При виде Эйба выражение ее лица сразу изменилось; Эйб выглядел довольно плачевно, серый утренний свет, падавший сверху сквозь стекло, подчеркивал темные круги у него под глазами, заметные, несмотря на красноватый загар.

Они сели на скамейку.

— Я пришла потому, что вы меня просили прийти, — сказала Николь тоном самозащиты.

Эйб явно не помнил, когда он об этом просил и зачем, и Николь занялась разглядыванием снующих мимо пассажиров.

— Вот это будет первая красавица вашего судна — та дама, которую провожает столько мужчин. Понятно вам, для чего она купила такое платье? — Николь болтала, все больше оживляясь. — Только первая красавица трансокеанского рейса могла купить себе такое платье. Понятно вам почему?

Нет? Да проснитесь же вы! Это говорящее платье — сама материя, из которой оно сшито, говорит о многом, и, уж наверно, за время переезда найдется кто-нибудь, кто от скуки полюбопытствует о чем…

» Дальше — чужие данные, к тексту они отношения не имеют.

-- pv_equiv track=rewrite | github.com/MajdCh2000/Uottawa-Python- | A3/A3_300217475.py | nonrepetitive
-- ===== SOURCE A (Python) =====
-- def nonrepetitive(s):
--     '''(str)=> bool
--     The function returns True if s is nonrepetitive and False otherwise.'''
--     for i in range(len(s)):
--         for j in range(i,len(s)):
--             s1 = s[i:j]
--             s2 = s[j:2*j - i]
--             if (s1 == s2 and s1 != ""):
--                 return False
--
--     return True
-- ===== SOURCE B (Python) =====
-- def nonrepetitive(s):
--     '''(str)=> bool
--     The function returns True if s is nonrepetitive and False otherwise.'''
--     n = len(s)
--     for L in range(1, n // 2 + 1):
--         # a square with half-length L exists iff the "shift by L" match run
--         # s[k] == s[k+L] holds for L consecutive positions k
--         run = 0
--         for a, b in zip(s, s[L:]):
--             if a == b:
--                 run += 1
--                 if run >= L:
--                     return False
--             else:
--                 run = 0
--     return True
-- ===== Notes on version B (the rewrite author's own statement) =====
-- stated objective: faster
-- what changed: Instead of comparing the two slices s[i:j] and s[j:2j-i] for every index pair, B scans once per half-length L keeping a run counter of consecutive positions k with s[k]==s[k+L]; a run of length L is exactly a square, removing the per-pair slice construction and comparison.
import Mathlib
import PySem

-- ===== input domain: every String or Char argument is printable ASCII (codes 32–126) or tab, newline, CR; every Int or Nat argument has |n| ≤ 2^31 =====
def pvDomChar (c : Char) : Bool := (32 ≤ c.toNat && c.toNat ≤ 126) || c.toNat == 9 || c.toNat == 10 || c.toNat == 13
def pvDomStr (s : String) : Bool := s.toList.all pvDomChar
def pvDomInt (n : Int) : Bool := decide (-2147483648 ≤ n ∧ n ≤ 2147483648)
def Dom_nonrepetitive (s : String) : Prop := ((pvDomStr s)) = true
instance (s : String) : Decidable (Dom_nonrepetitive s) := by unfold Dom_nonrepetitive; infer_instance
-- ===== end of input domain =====

-- B replaces A's per-pair slice comparison (every i ≤ j) by one run-counting scan per
-- half-length L, detecting L consecutive shift-L character matches; same Bool on every string.


-- ===== PORT A =====
-- for i in range(len(s)): for j in range(i, len(s)):
--   s1 = s[i:j]; s2 = s[j:2*j-i]; if s1 == s2 and s1 != "": return False
-- return True      (the early 'return False' = the all-pairs test fails somewhere)
def nonrepetitive (s : String) : Bool :=
  let cs := s.toList
  let n : Int := cs.length
  (PySem.List.pyRange 0 n 1).all fun i =>
    (PySem.List.pyRange i n 1).all fun j =>
      let s1 := PySem.List.slice cs (some i) (some j)
      let s2 := PySem.List.slice cs (some j) (some (2 * j - i))
      !(decide (s1 = s2) && decide (s1 ≠ []))

-- ===== PORT B =====
-- inner loop of Source B: for (a, b) in zip(s, s[L:]): run counter; found when run >= L
def runFind (L : Nat) : List (Char × Char) → Nat → Bool
  | [], _ => false
  | (a, b) :: ps, run =>
    if a = b then
      if run + 1 ≥ L then true else runFind L ps (run + 1)
    else runFind L ps 0

-- for L in range(1, n // 2 + 1): … return False …; return True   (L = k + 1, k < n/2)
def nonrepetitive_alt (s : String) : Bool :=
  let cs := s.toList
  let n := cs.length
  !((List.range (n / 2)).any fun k =>
      runFind (k + 1) (cs.zip (cs.drop (k + 1))) 0)

-- ===== PRECONDITION & SPEC =====
def Spec_nonrepetitive (s : String) (out : Bool) : Prop := out = nonrepetitive_alt s
instance (s : String) (out : Bool) : Decidable (Spec_nonrepetitive s out) := by unfold Spec_nonrepetitive; infer_instance

-- ===== CLAIM (what is proved, stated in full; the proofs are below) =====
def Claim_equal_nonrepetitive : Prop := ∀ (s : String), Dom_nonrepetitive s → Spec_nonrepetitive s (nonrepetitive s)

-- ===== LEMMAS AND PROOFS =====

-- the common characterisation: a square of half-length L starting at position a
def SqCore (cs : List Char) (a L : Nat) : Prop :=
  a + 2 * L ≤ cs.length ∧ ∀ t < L, cs.getD (a + t) ' ' = cs.getD (a + L + t) ' '

lemma getD_take_drop (cs : List Char) (a t L : Nat) (d : Char)
    (ht : t < L) (h : a + t < cs.length) :
    ((cs.drop a).take L).getD t d = cs.getD (a + t) d := by
  rw [List.getD_eq_getElem _ _ (by simp; omega), List.getD_eq_getElem _ _ (by omega)]
  simp [List.getElem_take, List.getElem_drop]

lemma slice_sq_iff (cs : List Char) (a L : Nat) (hL : 1 ≤ L) :
    ((cs.drop a).take L = (cs.drop (a + L)).take L ∧ (cs.drop a).take L ≠ []) ↔
      SqCore cs a L := by
  constructor
  · rintro ⟨heq, hne⟩
    have hlen := congrArg List.length heq
    simp only [List.length_take, List.length_drop] at hlen
    have hne' : ((cs.drop a).take L).length ≠ 0 := by
      simp only [ne_eq, List.length_eq_zero_iff]; exact hne
    simp only [List.length_take, List.length_drop] at hne'
    have hbound : a + 2 * L ≤ cs.length := by omega
    refine ⟨hbound, fun t ht => ?_⟩
    have h1 : a + t < cs.length := by omega
    have h2 : a + L + t < cs.length := by omega
    calc cs.getD (a + t) ' ' = ((cs.drop a).take L).getD t ' ' :=
          (getD_take_drop cs a t L ' ' ht h1).symm
      _ = ((cs.drop (a + L)).take L).getD t ' ' := by rw [heq]
      _ = cs.getD (a + L + t) ' ' := getD_take_drop cs (a + L) t L ' ' ht h2
  · rintro ⟨hbound, hpt⟩
    constructor
    · apply List.ext_getElem
      · simp; omega
      · intro k h1 h2
        have hk : k < L := by simp at h1; omega
        have e1 : ((cs.drop a).take L)[k] = ((cs.drop a).take L).getD k ' ' := by
          rw [List.getD_eq_getElem _ _ (by simpa using h1)]
        have e2 : ((cs.drop (a + L)).take L)[k] = ((cs.drop (a + L)).take L).getD k ' ' := by
          rw [List.getD_eq_getElem _ _ (by simpa using h2)]
        rw [e1, e2, getD_take_drop cs a k L ' ' hk (by omega),
          getD_take_drop cs (a + L) k L ' ' hk (by omega)]
        exact hpt k hk
    · have h0 : ((cs.drop a).take L).length ≠ 0 := by simp; omega
      rw [ne_eq, ← List.length_eq_zero_iff]
      exact h0

lemma A_true_iff (s : String) :
    nonrepetitive s = true ↔
      ∀ i : Int, 0 ≤ i → i < s.toList.length → ∀ j : Int, i ≤ j → j < s.toList.length →
        ¬(PySem.List.slice s.toList (some i) (some j) =
            PySem.List.slice s.toList (some j) (some (2 * j - i)) ∧
          PySem.List.slice s.toList (some i) (some j) ≠ []) := by
  simp only [nonrepetitive, List.all_eq_true, PySem.List.mem_pyRange_one]
  constructor
  · intro h i h0 h1 j h2 h3
    have := h i ⟨h0, h1⟩ j ⟨h2, h3⟩
    simp at this
    tauto
  · intro h i hi j hj
    have := h i hi.1 hi.2 j hj.1 hj.2
    simp
    tauto

lemma A_char (s : String) :
    nonrepetitive s = false ↔ ∃ a L, 1 ≤ L ∧ SqCore s.toList a L := by
  rw [Bool.eq_false_iff, ne_eq, A_true_iff]
  push_neg
  set cs := s.toList with hcs
  constructor
  · rintro ⟨i, h0, h1, j, h2, h3, heq, hne⟩
    set a := i.toNat with ha
    set b := j.toNat with hb
    have hab : a ≤ b := by omega
    have hbn : b < cs.length := by omega
    set L := b - a with hLdef
    have hi' : i = (a : Int) := by omega
    have hj' : j = (b : Int) := by omega
    rw [hi', hj', PySem.List.slice_natCast] at heq hne
    have h2j : 2 * (b : Int) - (a : Int) = ((b + L : Nat) : Int) := by push_cast; omega
    rw [h2j, PySem.List.slice_natCast] at heq
    have hL1 : 1 ≤ L := by
      by_contra hc
      have : L = 0 := by omega
      apply hne
      simp [← hLdef, this]
    have hb' : b = a + L := by omega
    have htake : b + L - b = L := by omega
    rw [htake] at heq
    rw [hb'] at heq hne
    have := (slice_sq_iff cs a L hL1).mp ⟨by simpa using heq, by simpa using hne⟩
    exact ⟨a, L, hL1, this⟩
  · rintro ⟨a, L, hL1, hsq⟩
    have hn := hsq.1
    obtain ⟨heq, hne⟩ := (slice_sq_iff cs a L hL1).mpr hsq
    refine ⟨(a : Int), by omega, by omega, ((a + L : Nat) : Int), by omega,
      by omega, ?_, ?_⟩
    · have h2j : 2 * ((a + L : Nat) : Int) - (a : Int) = ((a + L + L : Nat) : Int) := by
        push_cast; omega
      rw [h2j, PySem.List.slice_natCast, PySem.List.slice_natCast]
      have e1 : a + L - a = L := by omega
      have e2 : a + L + L - (a + L) = L := by omega
      rw [e1, e2]
      exact heq
    · rw [PySem.List.slice_natCast]
      have e1 : a + L - a = L := by omega
      rw [e1]
      exact hne

-- Bool-list version of runFind, for the run-length characterisation
def runFindB (L : Nat) : List Bool → Nat → Bool
  | [], _ => false
  | b :: bs, run =>
    if b then
      if run + 1 ≥ L then true else runFindB L bs (run + 1)
    else runFindB L bs 0

lemma runFind_eq_runFindB (L : Nat) (ps : List (Char × Char)) (r : Nat) :
    runFind L ps r = runFindB L (ps.map fun p => decide (p.1 = p.2)) r := by
  induction ps generalizing r with
  | nil => rfl
  | cons p ps ih =>
    obtain ⟨a, b⟩ := p
    by_cases h : a = b <;> simp [runFind, runFindB, h, ih]

lemma getD_replicate_append (r : Nat) (bs : List Bool) (k : Nat) :
    (List.replicate r true ++ bs).getD k false =
      if k < r then true else bs.getD (k - r) false := by
  rw [List.getD_eq_getElem?_getD, List.getD_eq_getElem?_getD]
  by_cases h : k < r
  · rw [List.getElem?_append_left (by simpa using h)]
    simp [h]
  · rw [List.getElem?_append_right (by simp; omega)]
    simp [h, List.length_replicate]

-- runFindB with a virtual prefix of r matches finds exactly a window of L consecutive trues
lemma runFindB_iff (L : Nat) (bs : List Bool) (r : Nat) (hr : r < L) :
    runFindB L bs r = true ↔
      ∃ i, i + L ≤ r + bs.length ∧
        ∀ t < L, (List.replicate r true ++ bs).getD (i + t) false = true := by
  induction bs generalizing r with
  | nil =>
    simp only [runFindB, List.length_nil, List.append_nil]
    constructor
    · intro h; cases h
    · rintro ⟨i, hi, _⟩; omega
  | cons b bs ih =>
    by_cases hb : b = true
    · subst hb
      by_cases hL : r + 1 ≥ L
      · have hrL : r + 1 = L := by omega
        have hrun : runFindB L (true :: bs) r = true := by simp [runFindB, hL]
        rw [hrun]
        simp only [true_iff]
        refine ⟨0, by simp; omega, ?_⟩
        intro t ht
        rw [getD_replicate_append]
        by_cases htr : t < r
        · simp [htr]
        · have : t = r := by omega
          simp [this]
      · have h1 : runFindB L (true :: bs) r = runFindB L bs (r + 1) := by
          simp [runFindB, hL]
        rw [h1, ih (r + 1) (by omega)]
        have hlist : List.replicate (r+1) true ++ bs = List.replicate r true ++ true :: bs := by
          rw [List.replicate_succ']; simp
        rw [hlist]
        constructor
        · rintro ⟨i, hi, hg⟩; exact ⟨i, by simp at hi ⊢; omega, hg⟩
        · rintro ⟨i, hi, hg⟩; exact ⟨i, by simp at hi ⊢; omega, hg⟩
    · have hb' : b = false := by simpa using hb
      subst hb'
      have h1 : runFindB L (false :: bs) r = runFindB L bs 0 := by simp [runFindB]
      rw [h1, ih 0 (by omega)]
      simp only [List.replicate_zero, List.nil_append]
      constructor
      · rintro ⟨i, hi, hg⟩
        refine ⟨r + 1 + i, by simp; omega, ?_⟩
        intro t ht
        rw [getD_replicate_append, if_neg (by omega)]
        have : r + 1 + i + t - r = i + t + 1 := by omega
        rw [this]
        simpa using hg t ht
      · rintro ⟨i, hi, hg⟩
        -- the window of trues cannot contain index r (value false), so it starts after it
        have hir : r < i := by
          by_contra hcon
          push_neg at hcon
          have := hg (r - i) (by omega)
          rw [getD_replicate_append, if_neg (by omega)] at this
          have h3 : i + (r - i) - r = 0 := by omega
          rw [h3] at this
          simp at this
        refine ⟨i - (r + 1), by simp at hi; omega, ?_⟩
        intro t ht
        have := hg t ht
        rw [getD_replicate_append, if_neg (by omega)] at this
        have h4 : i + t - r = (i - (r + 1) + t) + 1 := by omega
        rw [h4] at this
        simpa using this

lemma matchList_getD (cs : List Char) (L k : Nat) (hk : k + L < cs.length) :
    ((cs.zip (cs.drop L)).map fun p => decide (p.1 = p.2)).getD k false =
      decide (cs.getD k ' ' = cs.getD (k + L) ' ') := by
  have hlen : (cs.zip (cs.drop L)).length = cs.length - L := by
    simp only [List.length_zip, List.length_drop]; omega
  rw [List.getD_eq_getElem _ _ (by simp only [List.length_map, hlen]; omega)]
  simp only [List.getElem_map, List.getElem_zip, List.getElem_drop]
  rw [List.getD_eq_getElem _ _ (by omega), List.getD_eq_getElem _ _ (by omega)]
  simp [Nat.add_comm L k]

lemma B_char (s : String) :
    nonrepetitive_alt s = false ↔ ∃ a L, 1 ≤ L ∧ SqCore s.toList a L := by
  set cs := s.toList with hcs
  have h1 : nonrepetitive_alt s = false ↔
      ∃ k < cs.length / 2, runFind (k + 1) (cs.zip (cs.drop (k + 1))) 0 = true := by
    simp [nonrepetitive_alt, List.any_eq_true, List.mem_range, ← hcs]
  rw [h1]
  have hzlen : ∀ L : Nat, (cs.zip (cs.drop L)).length = cs.length - L := by
    intro L; simp only [List.length_zip, List.length_drop]; omega
  constructor
  · rintro ⟨k, hk, hrun⟩
    set L := k + 1 with hL
    rw [runFind_eq_runFindB] at hrun
    obtain ⟨i, hi, hall⟩ := (runFindB_iff L _ 0 (by omega)).mp hrun
    simp only [List.replicate_zero, List.nil_append, List.length_map, hzlen, Nat.zero_add] at hi hall
    refine ⟨i, L, by omega, by omega, fun t ht => ?_⟩
    have := hall t ht
    rw [matchList_getD cs L (i + t) (by omega)] at this
    have e : i + t + L = i + L + t := by omega
    rw [e] at this
    exact of_decide_eq_true this
  · rintro ⟨a, L, hL1, hbound, hpt⟩
    refine ⟨L - 1, by omega, ?_⟩
    have hL' : L - 1 + 1 = L := by omega
    rw [hL', runFind_eq_runFindB]
    rw [runFindB_iff L _ 0 (by omega)]
    refine ⟨a, by simp only [List.length_map, hzlen]; omega, fun t ht => ?_⟩
    simp only [List.replicate_zero, List.nil_append]
    rw [matchList_getD cs L (a + t) (by omega)]
    have e : a + t + L = a + L + t := by omega
    rw [e]
    exact decide_eq_true (hpt t ht)

-- ===== VERDICT (by name: the statement is the Claim_ definition above) =====
theorem nonrepetitive_spec : Claim_equal_nonrepetitive := by
  intro s _
  unfold Spec_nonrepetitive
  cases hA : nonrepetitive s <;> cases hb : nonrepetitive_alt s
  · rfl
  · exact absurd ((B_char s).mpr ((A_char s).mp hA)) (by simp [hb])
  · exact absurd ((A_char s).mpr ((B_char s).mp hb)) (by simp [hA])
  · rfl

Она прикусила конец последней фразы; для нее непривычна была подобная болтовня, и, глядя в ее посерьезневшее лицо, Эйбу трудно было поверить, что она вообще сказала хоть слово. Он заставил себя подтянуться и сидя старался выглядеть так, будто стоит во весь рост.

— Помните ту танцульку, на которую вы меня как-то водили, — в день святой Женевьевы, кажется… — начал он.

— Помню. Там было очень весело, правда?

— Только не мне. И вообще мне в этом году совсем не весело с вами. Я устал от вас обоих, и если это незаметно, так лишь потому, что вы еще больше устали от меня — сами знаете. Хватило бы у меня пороху, завел бы себе новых знакомых.

Николь парировала удар, и обнаружилось, что у ее бархатных перчаток довольно жесткий ворс.

— Не говорите гадостей, Эйб, это глупо. И вы же все равно так не думаете. Объясните мне лучше, почему вы вдруг на все махнули рукой?

Эйб медлил с ответом, превозмогая желание откашляться и высморкать нос.

— Должно быть, мне просто все надоело. И потом, очень уж далекий нужно было проделать обратный путь, чтоб снова начать сначала и куда-нибудь прийти.

Мужчина любит разыгрывать перед женщиной беспомощного ребенка, но реже всего это ему удается, когда он и в самом деле чувствует себя беспомощным ребенком.

— Это не оправдание, — жестко сказала Николь.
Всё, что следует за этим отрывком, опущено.